Actually, what really happened was I did a follow-up regarding my application at IMI since I want to work there and my uncle has a lot of good feedback on it. I made this follow-up in the morning of June 8th and got the response around noon time, same day. Ms. Ailene, the HR, said that I should report to her Friday morning. But unfortunately, I was scheduled to another company for another interview so I asked her maybe if she could  reschedule me today (Monday). She immediately said yes and everything is settled.

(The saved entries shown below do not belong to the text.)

-- ---- decidable / computed table facts ----
set_option maxRecDepth 8000 in
theorem pvEQ1 : pvTableL = pvTableLit := by decide
set_option maxRecDepth 8000 in
theorem pvEQ2 : pvL28 = pvL28L := by decide
set_option maxRecDepth 8000 in
theorem pvKM : pvKeysL = pvTableLit.map (·.1) := by decide
set_option maxRecDepth 8000 in
theorem pvA1 : ∀ qr ∈ pvL28L, qr.1 ∈ pvKeysL := by decide
set_option maxRecDepth 8000 in
theorem pvA2 : ∀ qr ∈ pvL28L, qr.2 = [] → qr.1 ∈ pvE18 := by decide
theorem pvA3 : (pvL28L.all (fun qr => qr.2.all (fun a => !(pvT.contains a) && !(pvS.contains a)))) = true := by rfl
set_option maxRecDepth 8000 in
theorem pvKB : ∀ p ∈ pvKeysL, p ≠ [] ∧ p.head? = some '<' ∧ '<' ∉ p.drop 1 ∧ 2 ≤ p.length := by decide
set_option maxRecDepth 8000 in
theorem pvPW : ∀ a ∈ pvKeysL, ∀ b ∈ pvKeysL, a ≠ b → a.isPrefixOf b = false := by decide
theorem pvKC : (pvKeysL.all (fun p => (List.range p.length).all
    (fun i => (i == 0) || ((p.getD i ' ') ∈ pvT && ((i + 1 == p.length) || (p.getD i ' ') ∈ pvS))))) = true := by decide
set_option maxRecDepth 8000 in
theorem pvE18K : ∀ L ∈ pvE18, L ∈ pvKeysL := by decide
set_option maxRecDepth 8000 in
theorem pvTF : ∀ pr ∈ pvTableLit, (pvL28L.dropWhile (fun qr => !(qr.1 == pr.1))).head? = some pr := by decide
set_option maxRecDepth 8000 in
theorem pvTK : ∀ pr ∈ pvTableLit, pr.1 ∈ pvKeysL := by decide
theorem pvTV : (pvTableLit.all (fun pr => pr.2.all (fun a => !(pvT.contains a) && !(pvS.contains a)))) = true := by rfl
theorem pv_lt_mem_T : '<' ∈ pvT := by decide
theorem pv_lt_mem_S : '<' ∈ pvS := by decide

theorem pv_not_mem_of_contains {l : List Char} {a : Char} (h : l.contains a = false) : a ∉ l := by
  intro hm
  simp at h
  exact h hm

-- Prop form of pvA3 / pvTV
theorem pv_pass_ok : ∀ qr ∈ pvL28L, PassOK qr.1 qr.2 := by
  intro qr hqr
  refine ⟨pvA1 qr hqr, pvA2 qr hqr, ?_⟩
  intro a ha
  have h1 := List.all_eq_true.mp (List.all_eq_true.mp pvA3 qr hqr) a ha
  simp only [Bool.and_eq_true, Bool.not_eq_true'] at h1
  exact ⟨pv_not_mem_of_contains h1.1, pv_not_mem_of_contains h1.2⟩

theorem pv_table_vals : ∀ pr ∈ pvTableLit, ∀ a ∈ pr.2, a ∉ pvT ∧ a ∉ pvS := by
  intro pr hpr a ha
  have h1 := List.all_eq_true.mp (List.all_eq_true.mp pvTV pr hpr) a ha
  simp only [Bool.and_eq_true, Bool.not_eq_true'] at h1
  exact ⟨pv_not_mem_of_contains h1.1, pv_not_mem_of_contains h1.2⟩

-- character facts about the key literals, at positions i ≥ 1
theorem pv_key_chars : ∀ p ∈ pvKeysL, ∀ i, 1 ≤ i → i < p.length → ∀ d, p[i]? = some d →
    d ∈ pvT ∧ (i + 1 < p.length → d ∈ pvS) := by
  intro p hp i h1 h2 d hd
  have h3 := List.all_eq_true.mp (List.all_eq_true.mp pvKC p hp) i (List.mem_range.mpr h2)
  have hgd : p.getD i ' ' = d := by
    rw [List.getD_eq_getElem?_getD, hd]
    rfl
  rw [hgd] at h3
  simp only [Bool.or_eq_true, Bool.and_eq_true, beq_iff_eq, decide_eq_true_eq] at h3
  rcases h3 with h3 | ⟨hT, h4⟩
  · omega
  · refine ⟨hT, fun hlt => ?_⟩
    rcases h4 with h4 | h4
    · omega
    · exact h4

-- ---- recursion equations for PySem.Chars.replace (nonempty pattern) ----
theorem pvGoAcc (old new : List Char) : ∀ fuel l acc,
    PySem.Chars.replace.go old new fuel l acc = acc.reverse ++ PySem.Chars.replace.go old new fuel l []
  | 0, l, acc => by simp [PySem.Chars.replace.go]
  | fuel+1, [], acc => by simp [PySem.Chars.replace.go]
  | fuel+1, c :: t, acc => by
      simp only [PySem.Chars.replace.go]
      split
      · rw [pvGoAcc old new fuel _ (new.reverse ++ acc), pvGoAcc old new fuel _ (new.reverse ++ [])]
        simp
      · rw [pvGoAcc old new fuel t (c :: acc), pvGoAcc old new fuel t (c :: [])]
        simp

theorem pvGoFuel (old new : List Char) (hold : old ≠ []) : ∀ f1 f2 l, l.length ≤ f1 → l.length ≤ f2 →
    PySem.Chars.replace.go old new f1 l [] = PySem.Chars.replace.go old new f2 l []
  | f1, f2, [] => by
      intro h1 h2
      cases f1 <;> cases f2 <;> simp [PySem.Chars.replace.go]
  | f1+1, f2+1, c :: t => by
      intro h1 h2
      simp only [PySem.Chars.replace.go]
      split
      · rw [pvGoAcc old new f1, pvGoAcc old new f2]
        congr 1
        have hol : 1 ≤ old.length := by
          cases old with
          | nil => exact absurd rfl hold
          | cons a b => simp
        exact pvGoFuel old new hold f1 f2 _ (by simp only [List.length_drop, List.length_cons] at *; omega)
          (by simp only [List.length_drop, List.length_cons] at *; omega)
      · rw [pvGoAcc old new f1, pvGoAcc old new f2]
        congr 1
        exact pvGoFuel old new hold f1 f2 t (by simp at h1; omega) (by simp at h2; omega)
  | 0, f2, c :: t => by intro h1; simp at h1
  | f1+1, 0, c :: t => by intro _ h2; simp at h2

theorem pvRep_nil (old new : List Char) (h : old ≠ []) : PySem.Chars.replace [] old new = [] := by
  simp [PySem.Chars.replace, List.isEmpty_iff, h, PySem.Chars.replace.go]

theorem pvRep_cons_neg (old new : List Char) (c : Char) (t : List Char) (h : old ≠ [])
    (hnp : old.isPrefixOf (c :: t) = false) :
    PySem.Chars.replace (c :: t) old new = c :: PySem.Chars.replace t old new := by
  simp only [PySem.Chars.replace, List.isEmpty_iff, h, List.length_cons, if_false]
  conv_lhs => rw [show t.length + 1 = Nat.succ t.length from rfl]
  simp only [PySem.Chars.replace.go]
  rw [if_neg (by simp [hnp])]
  rw [pvGoAcc]
  simp

theorem pvRep_cons_pos (old new s : List Char) (h : old ≠ [])
    (hp : old.isPrefixOf s = true) :
    PySem.Chars.replace s old new = new ++ PySem.Chars.replace (s.drop old.length) old new := by
  have hne : ¬ (old.isEmpty = true) := by simp [List.isEmpty_iff, h]
  cases s with
  | nil =>
      exfalso
      exact h (List.prefix_nil.mp (List.isPrefixOf_iff_prefix.mp hp))
  | cons c t =>
      simp only [PySem.Chars.replace, List.isEmpty_iff, h, List.length_cons, if_false]
      conv_lhs => rw [show t.length + 1 = Nat.succ t.length from rfl]
      simp only [PySem.Chars.replace.go]
      rw [if_pos hp, pvGoAcc]
      simp only [List.append_nil, List.reverse_reverse]
      congr 1
      have hol : 1 ≤ old.length := by
        cases old with
        | nil => exact absurd rfl h
        | cons a b => simp
      exact pvGoFuel old new h t.length _ _ (by simp; omega) le_rfl

-- ---- bridging the Bool precondition to Props ----
theorem pvNoEPb_iff (t : List Char) : pvNoEPb t = true ↔ NoEP t := by
  simp only [pvNoEPb, NoEP, List.all_eq_true, Bool.or_eq_true, Bool.not_eq_true']
  constructor
  · intro h L hL hpre d hd
    rcases h L hL with h1 | h1
    · rw [List.isPrefixOf_iff_prefix.mpr hpre] at h1; cases h1
    · cases ht : t.drop L.length with
      | nil => rw [ht] at hd; cases hd
      | cons e rest =>
          rw [ht] at hd h1
          simp only [List.head?_cons, Option.some.injEq] at hd
          simp only [pvSuccT] at h1
          rw [hd] at h1
          simpa using h1
  · intro h L hL
    by_cases hp : L.isPrefixOf t = true
    · right
      cases ht : t.drop L.length with
      | nil => simp [pvSuccT]
      | cons e rest =>
          simp only [pvSuccT]
          have he := h L hL (List.isPrefixOf_iff_prefix.mp hp) e (by rw [ht]; rfl)
          simpa using he
    · exact Or.inl (Bool.eq_false_iff.mpr hp)

theorem pvInv_cons (c : Char) (t : List Char) :
    pvInv (c :: t) = true ↔ ((c ∈ pvS → NoEP t) ∧ pvInv t = true) := by
  simp only [pvInv, Bool.and_eq_true, Bool.or_eq_true, Bool.not_eq_true']
  constructor
  · rintro ⟨h1 | h1, h2⟩
    · exact ⟨fun hc => absurd hc (by simpa using h1), h2⟩
    · exact ⟨fun _ => (pvNoEPb_iff t).mp h1, h2⟩
  · rintro ⟨h1, h2⟩
    refine ⟨?_, h2⟩
    by_cases hc : c ∈ pvS
    · exact Or.inr ((pvNoEPb_iff t).mpr (h1 hc))
    · exact Or.inl (by simpa using hc)

theorem pvInv_suffix : ∀ u v : List Char, pvInv (u ++ v) = true → pvInv v = true := by
  intro u
  induction u with
  | nil => intro v h; exact h
  | cons a u' ih => intro v h; exact ih v ((pvInv_cons a (u' ++ v)).mp h).2

-- ---- skip lemmas: a pass cannot match inside a region without '<' / inside another key ----
theorem pvRep_skip (q r u x : List Char) (hqh : q.head? = some '<') (hqn : q ≠ [])
    (hu : '<' ∉ u) : PySem.Chars.replace (u ++ x) q r = u ++ PySem.Chars.replace x q r := by
  induction u with
  | nil => rfl
  | cons a u' ih =>
      have ha : a ≠ '<' := by intro h; exact hu (by simp [h])
      have hnp : q.isPrefixOf (a :: (u' ++ x)) = false := by
        apply Bool.eq_false_iff.mpr
        intro hcp
        have hpre := List.isPrefixOf_iff_prefix.mp hcp
        cases q with
        | nil => exact hqn rfl
        | cons q0 q1 =>
            have hq0 : q0 = '<' := by simpa using hqh
            exact ha ((List.cons_prefix_cons.mp hpre).1.symm.trans hq0)
      rw [List.cons_append]
      rw [pvRep_cons_neg q r a (u' ++ x) hqn hnp]
      rw [ih (fun h => hu (List.mem_cons_of_mem _ h))]
      rfl

theorem pv_not_prefix_of_ne (a b : List Char) (ha : a ∈ pvKeysL) (hb : b ∈ pvKeysL)
    (hne : a ≠ b) : ¬ a <+: b := by
  intro hp
  have := pvPW a ha b hb hne
  rw [List.isPrefixOf_iff_prefix.mpr hp] at this
  cases this

theorem pvRep_skip_pattern (p q r x : List Char) (hp : p ∈ pvKeysL) (hq : q ∈ pvKeysL) (hne : q ≠ p) :
    PySem.Chars.replace (p ++ x) q r = p ++ PySem.Chars.replace x q r := by
  obtain ⟨hpn, hph, hplt, -⟩ := pvKB p hp
  obtain ⟨hqn, hqh, -, -⟩ := pvKB q hq
  cases p with
  | nil => exact absurd rfl hpn
  | cons p0 p1 =>
      have hp0 : p0 = '<' := by simpa using hph
      have hnp : q.isPrefixOf ((p0 :: p1) ++ x) = false := by
        apply Bool.eq_false_iff.mpr
        intro hcp
        have h1 : q <+: (p0 :: p1) ++ x := List.isPrefixOf_iff_prefix.mp hcp
        have h2 : (p0 :: p1) <+: (p0 :: p1) ++ x := List.prefix_append _ _
        rcases List.prefix_or_prefix_of_prefix h1 h2 with h | h
        · exact pv_not_prefix_of_ne q (p0 :: p1) hq hp hne h
        · exact pv_not_prefix_of_ne (p0 :: p1) q hp hq (fun he => hne he.symm) h
      rw [List.cons_append]
      rw [pvRep_cons_neg q r p0 (p1 ++ x) hqn (by exact hnp)]
      have hrest : PySem.Chars.replace (p1 ++ x) q r = p1 ++ PySem.Chars.replace x q r :=
        pvRep_skip q r p1 x hqh hqn (by simpa using hplt)
      rw [hrest, List.cons_append]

I was watching a movie with my family that afternoon, same day, when Ms. Lisette from Toshiba texted me to come for the second (panel) interview on Monday. However, the place is not in Laguna Technopark but in “Carmelray, Canlubang, Calamba Laguna”. The text is pretty much like that. I got excited yet confused at the same time since I wasn’t expecting Toshiba until after two weeks. But the confusing part is if this other branch of Toshiba is in Carmelray II in Calamba, Laguna or is it in the other Carmelray which I don’t know where. So before I confirmed, I asked her a few questions regarding the place when I remembered that I was already scheduler for IMI on Monday. I asked her if I could do the interview on Thursday because I am already committed to some important appointment and I was actually waiting for a feedback from the company I had an interview the same day they texted me which is probably on Wednesday. Unfortunately, the interview for Industrial Engineers are only available on Monday. It’s now or never so I just said yes and that I will come.

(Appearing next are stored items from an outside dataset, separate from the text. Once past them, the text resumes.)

-- ===== VERDICT (by name: the statement is the Claim_ definition above) =====
theorem solve_spec : Claim_equal_solve := by
  intro n ribbons _ hpre
  unfold Spec_solve
  simp only [solve, solve_alt]
  rw [show maxFreqA = maxFreqB from funext maxFreq_eq,
    show tryN1A = tryN1B from funext (fun L => funext (tryN1_eq L))]
  cases hblk : (if n = 1 then
      tryN1B (PySem.Str.len (ribbons.headD "")) (ribbons.map maxFreqB) else none) with
  | some v => rfl
  | none =>
    have hlen : 2 ≤ (ribbons.map maxFreqB).length := by
      rcases hpre.2 with h2 | ⟨hn1, hlen1, c, hc, hcnt⟩
      · simpa using h2
      · exfalso
        obtain ⟨s, hribs⟩ : ∃ s, ribbons = [s] := by
          cases hr : ribbons with
          | nil => rw [hr] at hlen1; simp at hlen1
          | cons z zs =>
            cases hz : zs with
            | nil => exact ⟨z, rfl⟩
            | cons w ws => rw [hr, hz] at hlen1; simp at hlen1
        have hne : s ≠ "" := hpre.1 s (by rw [hribs]; exact List.mem_cons_self)
        have hd : ribbons.headD "" = s := by rw [hribs]; rfl
        have hsingle := tryN1B_single s hne
          ⟨c, by rwa [hd] at hc, by rwa [hd] at hcnt⟩
        rw [hn1, if_pos (rfl : (1 : Int) = 1), hribs] at hblk
        simp only [show ([s].headD "") = s from rfl, List.map_cons, List.map_nil] at hblk
        rw [hsingle] at hblk
        simp at hblk
    obtain ⟨x, y, t, hxyt⟩ : ∃ x y t, ribbons.map maxFreqB = x :: y :: t := by
      cases h1 : ribbons.map maxFreqB with
      | nil => rw [h1] at hlen; simp at hlen
      | cons x rest =>
        cases h2 : rest with
        | nil => rw [h1, h2] at hlen; simp at hlen
        | cons y t => exact ⟨x, y, t, rfl⟩
    rw [hxyt]
    exact tail_eq n (PySem.Str.len (ribbons.headD "")) x y t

Weekends came and I’m still confused which company to turn down. I told this situation to my uncle and told me that he thinks it would be better if I’ll go to IMI instead of Toshiba. He told me it would be more convenient if I go to the nearer location. So that day then, I’m decided to turn down Toshiba and instead, go to IMI. Sunday night, I texted Ms. Lisette that I wouldn’t be able to make it and thank her for the opportunity. Again, I followed my superiors.

And then today came, Monday. According to the schedule, I was already inside the company around 10 am waiting for the HR to entertain me. To make the story short, I sat there for hours until lunch break and nothing happened. No one approached me. If you’re following me on Twitter and read my tweets, you’ll definitely understand how bored I was.

It’s already 11:40 am in my watch and the other two applicants were already done with their application forms. Finally, the receptionist approached me and ask me if maybe I would like to take my lunch first. And since I’ve got nothing to do anymore so I took my lunch and went back to the lobby around 12:30 pm.

I felt so sleepy the entire waiting time. I told myself that if no one approached me by 2pm, then I’ll just ask them if they could reschedule me some other time. I was suppose to attend the dress rehearsal for the concert tomorrow and Pawi is waiting for me.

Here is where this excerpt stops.